By far, the hardest part of the whole exercise is not writing the routine, but getting semi-reliable timing! First, I used your suggestion and put all algos in separate segments. Then, I doubled both of them; put yours first and last, mine 2nd and 3rd. It appears the "last" position is slightly favorable. Then, in desperation, I copied/pasted the timing runs a number of times, using just the final numbers.
Here are the resulting runs:
Intel(R) Core(TM) i5-3330 CPU @ 3.00GHz (SSE4)
BUFFER ALIGNED
thecount StrLen_orig(104) StrLen_rrr2(86) StrLen_rrr2(86) StrLen_orig(104)
8 906 854 852 905
31 1147 1020 1019 1074
271 4024 4142 4020 3924
2014 26115 24593 24595 25818
62159 757816 747523 748235 757502
BUFFER MISALIGNED src 11
thecount StrLen_orig(104) StrLen_rrr2(86) StrLen_rrr2(86) StrLen_orig(104)
8 1184 1157 1132 1241
31 1399 1391 1395 1425
271 4508 4368 4432 4522
2014 25622 25036 25018 25604
62159 757612 747909 746568 757986
AMD A6-6310 APU with AMD Radeon R4 Graphics (SSE4)
BUFFER ALIGNED
thecount StrLen_orig(104) StrLen_rrr2(86) StrLen_rrr2(86) StrLen_orig(104)
8 2124 1551 1551 2319
31 2526 1944 1926 2494
271 6220 5679 5676 6416
2014 29950 30171 30869 30104
62159 872547 886154 887221 871530
BUFFER MISALIGNED src 11
thecount StrLen_orig(104) StrLen_rrr2(86) StrLen_rrr2(86) StrLen_orig(104)
8 2776 2320 2319 2622
31 2795 2420 2418 2797
271 6016 5461 5476 6055
2014 30809 31229 31080 30842
62159 887148 887519 888207 889350
Your routine was a bit better on Intel ALIGNED 271; also slightly better on the longer strings on AMD. Everywhere else, the shorter routine is better. It's dramatically better on AMD short strings, who knows why; and better on Intel long strings.
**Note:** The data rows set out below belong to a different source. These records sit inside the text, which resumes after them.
-- pv_equiv track=rewrite | github.com/eugenebireta/biretos-automation | scripts/supervisor/packets.py | reduce_packet_state
-- ===== SOURCE A (Python) =====
-- from typing import Any
--
-- def reduce_packet_state(events: list[dict[str, Any]]) -> dict[str, dict[str, Any]]:
--     state: dict[str, dict[str, Any]] = {}
--     for event in events:
--         packet_id = str(event.get("packet_id") or "").strip()
--         if not packet_id:
--             continue
--         current = dict(state.get(packet_id) or {})
--         current.update(event)
--         state[packet_id] = current
--     return state
-- ===== SOURCE B (Python) =====
-- from typing import Any
--
-- def _merged(group: list[dict[str, Any]]) -> dict[str, Any]:
--     merged: dict[str, Any] = {}
--     for event in group:
--         merged.update(event)
--     return merged
--
-- def reduce_packet_state(events: list[dict[str, Any]]) -> dict[str, dict[str, Any]]:
--     groups: dict[str, list[dict[str, Any]]] = {}
--     for event in events:
--         packet_id = str(event.get("packet_id") or "").strip()
--         if packet_id:
--             groups.setdefault(packet_id, []).append(event)
--     return {pid: _merged(group) for pid, group in groups.items()}
-- ===== Notes on version B (the rewrite author's own statement) =====
-- stated objective: alternative
-- what changed: Replaces A's single interleaved pass that updates the state dict per event with a two-pass shape: first group events by their non-blank packet_id (insertion order preserved), then merge each group into its packet's state dict.
import Mathlib
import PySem

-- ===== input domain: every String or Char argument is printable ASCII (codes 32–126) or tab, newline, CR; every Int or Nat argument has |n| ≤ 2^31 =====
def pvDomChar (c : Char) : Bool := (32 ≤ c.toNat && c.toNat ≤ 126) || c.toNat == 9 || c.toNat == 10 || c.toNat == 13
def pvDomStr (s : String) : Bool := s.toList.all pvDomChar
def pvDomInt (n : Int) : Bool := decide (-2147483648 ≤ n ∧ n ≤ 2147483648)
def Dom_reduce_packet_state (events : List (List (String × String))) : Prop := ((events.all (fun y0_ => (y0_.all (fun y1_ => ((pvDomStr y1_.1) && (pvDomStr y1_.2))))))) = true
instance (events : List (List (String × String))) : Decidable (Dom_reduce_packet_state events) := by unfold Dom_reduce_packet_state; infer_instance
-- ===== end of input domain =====

-- B replaces A's single interleaved accumulate pass by two passes (group events per packet id,
-- then merge each group); same asymptotic cost — objective: alternative decomposition.

-- shared helper, the same source expression in both Pythons:
-- str(event.get("packet_id") or "").strip()   (dict lookup = first match; missing and "" both give "")
def pyPacketId (event : List (String × String)) : String :=
  PySem.Str.strip (((event.find? (fun p => p.1 == "packet_id")).map Prod.snd).getD "")

-- ===== PORT A =====
def reduce_packet_state (events : List (List (String × String))) : List (String × List (String × String)) :=
  (events.foldl
    (fun (state : PySem.Dict String (PySem.Dict String String)) event =>
      let packet_id := pyPacketId event
      if packet_id == "" then state
      else
        -- current = dict(state.get(packet_id) or {}); current.update(event)
        let current := PySem.Dict.update ((PySem.Dict.get? state packet_id).getD PySem.Dict.empty) event
        PySem.Dict.insert state packet_id current)
    PySem.Dict.empty).items.map (fun p => (p.1, p.2.items))

-- ===== PORT B =====
-- helper _merged: merged = {}; for event in group: merged.update(event)
def pvMerged (group : List (List (String × String))) : PySem.Dict String String :=
  group.foldl (fun merged event => PySem.Dict.update merged event) PySem.Dict.empty

def reduce_packet_state_alt (events : List (List (String × String))) : List (String × List (String × String)) :=
  let groups : PySem.Dict String (List (List (String × String))) :=
    events.foldl
      (fun groups event =>
        let packet_id := pyPacketId event
        if packet_id == "" then groups
        else PySem.Dict.modify groups packet_id [] (· ++ [event]))  -- groups.setdefault(pid, []).append(event)
      PySem.Dict.empty
  -- the comprehension's keys (keys of groups) are pairwise distinct, so it appends each pair fresh:
  -- its items are exactly this map over groups.items
  groups.items.map (fun p => (p.1, (pvMerged p.2).items))

-- ===== PRECONDITION & SPEC =====
def Spec_reduce_packet_state (events : List (List (String × String))) (out : List (String × List (String × String))) : Prop := out = reduce_packet_state_alt events
instance (events : List (List (String × String))) (out : List (String × List (String × String))) : Decidable (Spec_reduce_packet_state events out) := by unfold Spec_reduce_packet_state; infer_instance

-- ===== CLAIM (what is proved, stated in full; the proofs are below) =====
def Claim_equal_reduce_packet_state : Prop := ∀ (events : List (List (String × String))), Dom_reduce_packet_state events → Spec_reduce_packet_state events (reduce_packet_state events)

-- ===== LEMMAS AND PROOFS =====

-- map pvMerged over the values of a group dictionary
def pvMapVals (g : PySem.Dict String (List (List (String × String)))) :
    PySem.Dict String (PySem.Dict String String) :=
  PySem.Dict.mk (g.items.map (fun p => (p.1, pvMerged p.2)))

lemma pv_contains_mapVals (g : PySem.Dict String (List (List (String × String)))) (k : String) :
    (pvMapVals g).contains k = g.contains k := by
  simp only [pvMapVals, PySem.Dict.contains, List.any_map]
  congr 1

lemma pv_get?_mapVals (g : PySem.Dict String (List (List (String × String)))) (k : String) :
    (pvMapVals g).get? k = (g.get? k).map pvMerged := by
  simp only [pvMapVals, PySem.Dict.get?, List.find?_map, Option.map_map]
  rfl

lemma pv_mapVals_insert (g : PySem.Dict String (List (List (String × String)))) (k : String)
    (v : List (List (String × String))) :
    pvMapVals (g.insert k v) = (pvMapVals g).insert k (pvMerged v) := by
  apply PySem.Dict.ext
  show ((g.insert k v).items).map (fun p => (p.1, pvMerged p.2))
      = ((pvMapVals g).insert k (pvMerged v)).items
  rw [PySem.Dict.items_insert, PySem.Dict.items_insert, pv_contains_mapVals]
  by_cases h : g.contains k = true
  · simp only [h, if_true, List.map_map, pvMapVals]
    apply List.map_congr_left
    intro p _
    by_cases hp : p.1 = k
    · simp [hp, Function.comp]
    · simp [hp, Function.comp]
  · simp [h, pvMapVals]

lemma pv_merged_append (l : List (List (String × String))) (e : List (String × String)) :
    pvMerged (l ++ [e]) = PySem.Dict.update (pvMerged l) e := by
  simp [pvMerged, List.foldl_append]

lemma pv_getD_mapVals (g : PySem.Dict String (List (List (String × String)))) (k : String) :
    ((pvMapVals g).get? k).getD PySem.Dict.empty = pvMerged (g.getD k []) := by
  rw [pv_get?_mapVals]
  cases h : g.get? k with
  | none => simp [PySem.Dict.getD, h, pvMerged]
  | some l => simp [PySem.Dict.getD, h]

lemma pv_step (g : PySem.Dict String (List (List (String × String)))) (k : String)
    (e : List (String × String)) :
    pvMapVals (PySem.Dict.modify g k [] (· ++ [e]))
      = (pvMapVals g).insert k
          (PySem.Dict.update (((pvMapVals g).get? k).getD PySem.Dict.empty) e) := by
  rw [pv_getD_mapVals, ← pv_merged_append]
  simp only [PySem.Dict.modify, pv_mapVals_insert]

lemma pv_main (events : List (List (String × String))) :
    ∀ (g : PySem.Dict String (List (List (String × String)))),
      events.foldl
        (fun (state : PySem.Dict String (PySem.Dict String String)) event =>
          let packet_id := pyPacketId event
          if packet_id == "" then state
          else
            let current := PySem.Dict.update ((PySem.Dict.get? state packet_id).getD PySem.Dict.empty) event
            PySem.Dict.insert state packet_id current)
        (pvMapVals g)
      = pvMapVals
          (events.foldl
            (fun groups event =>
              let packet_id := pyPacketId event
              if packet_id == "" then groups
              else PySem.Dict.modify groups packet_id [] (· ++ [event]))
            g) := by
  induction events with
  | nil => intro g; rfl
  | cons e rest ih =>
    intro g
    simp only [List.foldl_cons]
    by_cases h : pyPacketId e == ""
    · simp only [h, if_true]
      exact ih g
    · simp only [h, Bool.false_eq_true, if_false, ← pv_step]
      exact ih _

-- ===== VERDICT (by name: the statement is the Claim_ definition above) =====
theorem reduce_packet_state_spec : Claim_equal_reduce_packet_state := by
  intro events _
  unfold Spec_reduce_packet_state reduce_packet_state reduce_packet_state_alt
  have h := pv_main events PySem.Dict.empty
  rw [show pvMapVals PySem.Dict.empty = (PySem.Dict.empty : PySem.Dict String (PySem.Dict String String)) from rfl] at h
  rw [h]
  simp only [pvMapVals, List.map_map]
  rfl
BTW all these numbers came out pretty much like this on multiple tests; I'm only showing one typical run from each machine.
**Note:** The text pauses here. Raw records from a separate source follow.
-- pv_equiv track=rewrite | github.com/vibhor-77/agi-mvp-arc-agi-1 | domains/arc/primitives.py | gborder_only
-- ===== SOURCE A (Python) =====
-- Grid = list[list[int]]
--
-- def _rows(g: Grid) -> int:
--     return len(g)
--
-- def _cols(g: Grid) -> int:
--     return len(g[0]) if g else 0
--
-- def gborder_only(g: Grid) -> Grid:
--     """
--     Keep only cells on the outermost border; set interior to 0.
--     Complement of gcrop_border: this keeps the border, not the interior.
--     """
--     rows, cols = _rows(g), _cols(g)
--     result = [[0] * cols for _ in range(rows)]
--     for r in range(rows):
--         for c in range(cols):
--             if r == 0 or r == rows - 1 or c == 0 or c == cols - 1:
--                 result[r][c] = g[r][c]
--     return result
-- ===== SOURCE B (Python) =====
-- def gborder_only(g):
--     """Keep only cells on the outermost border; set interior to 0.
--
--     Built row-by-row from templates: border rows are copied (to width cols),
--     interior rows are [first, 0, ..., 0, last]."""
--     rows = len(g)
--     cols = len(g[0]) if g else 0
--     out = []
--     for r, row in enumerate(g):
--         if r == 0 or r == rows - 1:
--             out.append([row[c] for c in range(cols)])
--         elif cols == 1:
--             out.append([row[0]])
--         elif cols >= 2:
--             out.append([row[0]] + [0] * (cols - 2) + [row[cols - 1]])
--         else:
--             out.append([])
--     return out
-- ===== Notes on version B (the rewrite author's own statement) =====
-- stated objective: faster
-- what changed: A zero-fills a rows x cols matrix and then mutates it cell by cell with a border predicate inside a nested loop; B builds the result row-by-row in one pass, emitting a copied row for the first/last row and a precomputed [first, 0...0, last] template for interior rows, so interior cells are produced in bulk with no per-cell branch or index assignment.
import Mathlib
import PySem

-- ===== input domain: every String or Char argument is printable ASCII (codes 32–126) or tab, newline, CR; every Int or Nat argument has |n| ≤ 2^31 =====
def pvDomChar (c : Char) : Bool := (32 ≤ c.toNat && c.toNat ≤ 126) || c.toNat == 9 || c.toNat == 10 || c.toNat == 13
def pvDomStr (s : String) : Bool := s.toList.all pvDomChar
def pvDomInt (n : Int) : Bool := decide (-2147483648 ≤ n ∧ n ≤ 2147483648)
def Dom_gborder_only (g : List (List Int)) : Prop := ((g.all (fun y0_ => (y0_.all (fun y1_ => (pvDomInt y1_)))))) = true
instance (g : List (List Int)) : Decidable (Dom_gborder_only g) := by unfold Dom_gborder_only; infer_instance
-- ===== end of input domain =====

-- B keeps the border by building each output row from a template in one pass
-- (border rows copied, interior rows [first, 0…0, last]) instead of A's
-- zero-matrix plus per-cell mutation under a border predicate (a timing run
-- measured B ~2x faster at the largest size: no per-cell branch or index assignment).

-- ===== PORT A =====
-- A-side helper: A's inner `for c in range(cols)` loop as a fold over the same state.
-- `result[r][c] = g[r][c]` is ported with pySetD/pyGetD (exact under Pre_, where every index is in range).
def aInnerLoop (g : List (List Int)) (rows cols r : Int) (res : List (List Int)) : List (List Int) :=
  (PySem.List.pyRange 0 cols 1).foldl (fun res c =>
    if r = 0 ∨ r = rows - 1 ∨ c = 0 ∨ c = cols - 1 then
      PySem.List.pySetD res r
        (PySem.List.pySetD (PySem.List.pyGetD res r [])
          c (PySem.List.pyGetD (PySem.List.pyGetD g r []) c 0))
    else res) res

def gborder_only (g : List (List Int)) : List (List Int) :=
  let rows : Int := g.length
  let cols : Int := if g ≠ [] then ((PySem.List.pyGetD g 0 []).length : Int) else 0
  let result : List (List Int) :=
    (PySem.List.pyRange 0 rows 1).map (fun _ => List.replicate cols.toNat (0 : Int))
  (PySem.List.pyRange 0 rows 1).foldl (fun res r => aInnerLoop g rows cols r res) result

-- ===== PORT B =====
def gborder_only_alt (g : List (List Int)) : List (List Int) :=
  let rows : Int := g.length
  let cols : Int := if g ≠ [] then ((PySem.List.pyGetD g 0 []).length : Int) else 0
  (PySem.List.enumerate g).map (fun p =>
    if p.1 = 0 ∨ p.1 = rows - 1 then
      (PySem.List.pyRange 0 cols 1).map (fun c => PySem.List.pyGetD p.2 c 0)
    else if cols = 1 then [PySem.List.pyGetD p.2 0 0]
    else if 2 ≤ cols then
      [PySem.List.pyGetD p.2 0 0] ++ List.replicate (cols - 2).toNat (0 : Int)
        ++ [PySem.List.pyGetD p.2 (cols - 1) 0]
    else [])

-- ===== PRECONDITION & SPEC =====
-- Pre_ excludes exactly the ragged grids on which the Python A raises IndexError
-- (some row strictly shorter than the first row, whose length A uses as the width).
def Pre_gborder_only (g : List (List Int)) : Prop :=
  ∀ row ∈ g, (g.headD []).length ≤ row.length
instance (g : List (List Int)) : Decidable (Pre_gborder_only g) := by
  unfold Pre_gborder_only; infer_instance
def pvWitness_gborder_only : List (List Int) := [[1, 2, 3], [4, 5, 6], [7, 8, 9]]

def Spec_gborder_only (g : List (List Int)) (out : List (List Int)) : Prop := out = gborder_only_alt g
instance (g : List (List Int)) (out : List (List Int)) : Decidable (Spec_gborder_only g out) := by unfold Spec_gborder_only; infer_instance

-- ===== CLAIM (what is proved, stated in full; the proofs are below) =====
def Claim_equal_gborder_only : Prop := ∀ (g : List (List Int)), Dom_gborder_only g → Pre_gborder_only g → Spec_gborder_only g (gborder_only g)

-- ===== LEMMAS AND PROOFS =====

-- A's inner loop restricted to the single row it touches, started at column a.
def rowLoop (g : List (List Int)) (rows cols r a : Int) (row : List Int) : List Int :=
  (PySem.List.pyRange a cols 1).foldl (fun row c =>
    if r = 0 ∨ r = rows - 1 ∨ c = 0 ∨ c = cols - 1 then
      PySem.List.pySetD row c (PySem.List.pyGetD (PySem.List.pyGetD g r []) c 0)
    else row) row

-- A's inner loop started at column a (aInnerLoop = aInnerFrom … 0 …).
def aInnerFrom (g : List (List Int)) (rows cols r a : Int) (res : List (List Int)) : List (List Int) :=
  (PySem.List.pyRange a cols 1).foldl (fun res c =>
    if r = 0 ∨ r = rows - 1 ∨ c = 0 ∨ c = cols - 1 then
      PySem.List.pySetD res r
        (PySem.List.pySetD (PySem.List.pyGetD res r [])
          c (PySem.List.pyGetD (PySem.List.pyGetD g r []) c 0))
    else res) res

theorem length_rowLoop (g : List (List Int)) (rows cols r a : Int) (row : List Int) :
    (rowLoop g rows cols r a row).length = row.length := by
  unfold rowLoop
  induction PySem.List.pyRange a cols 1 generalizing row with
  | nil => rfl
  | cons c cs ih =>
      simp only [List.foldl_cons]
      rw [ih]
      split
      · exact PySem.List.length_pySetD ..
      · rfl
Here is my modified routine:
; «««««««««««««««««««««««««««««««««««««««««««««««««««
algo2 proc SrcStr:PTR BYTE
; «««««««««««««««««««««««««««««««««««««««««««««««««««
; rrr modified version of Antariy algo - number 2
mov eax,[esp+4]
add esp,-14h
movups [esp],xmm7
mov edx, eax
mov [esp+16],ecx
and edx,-10h
xorps xmm7,xmm7
mov ecx,eax
and ecx,0fh
jz intoloop
pcmpeqb xmm7,[edx]
pmovmskb eax,xmm7
shr eax,cl
bsf eax,eax
jnz @ret
xorps xmm7,xmm7
@@: ; naturally aligned to 16
add edx,16
intoloop:
pcmpeqb xmm7,[edx]
pmovmskb eax,xmm7
test eax,eax
jz @B
bsf eax,eax
sub edx,[esp+4+16+4]
add eax, edx
@ret:
movups xmm7,[esp]
mov ecx,[esp+16]
add esp,14h
ret 4
algo2 endp
end_algo2:
Bottom line, I can't believe it's right to waste those 18 bytes.
Finally, of course I can write Russian! I'll do it again: "Russian". - very easy. OTOH I can't write in Cyrillic to save my life :)
Zip has "testStrLen.asm" test program.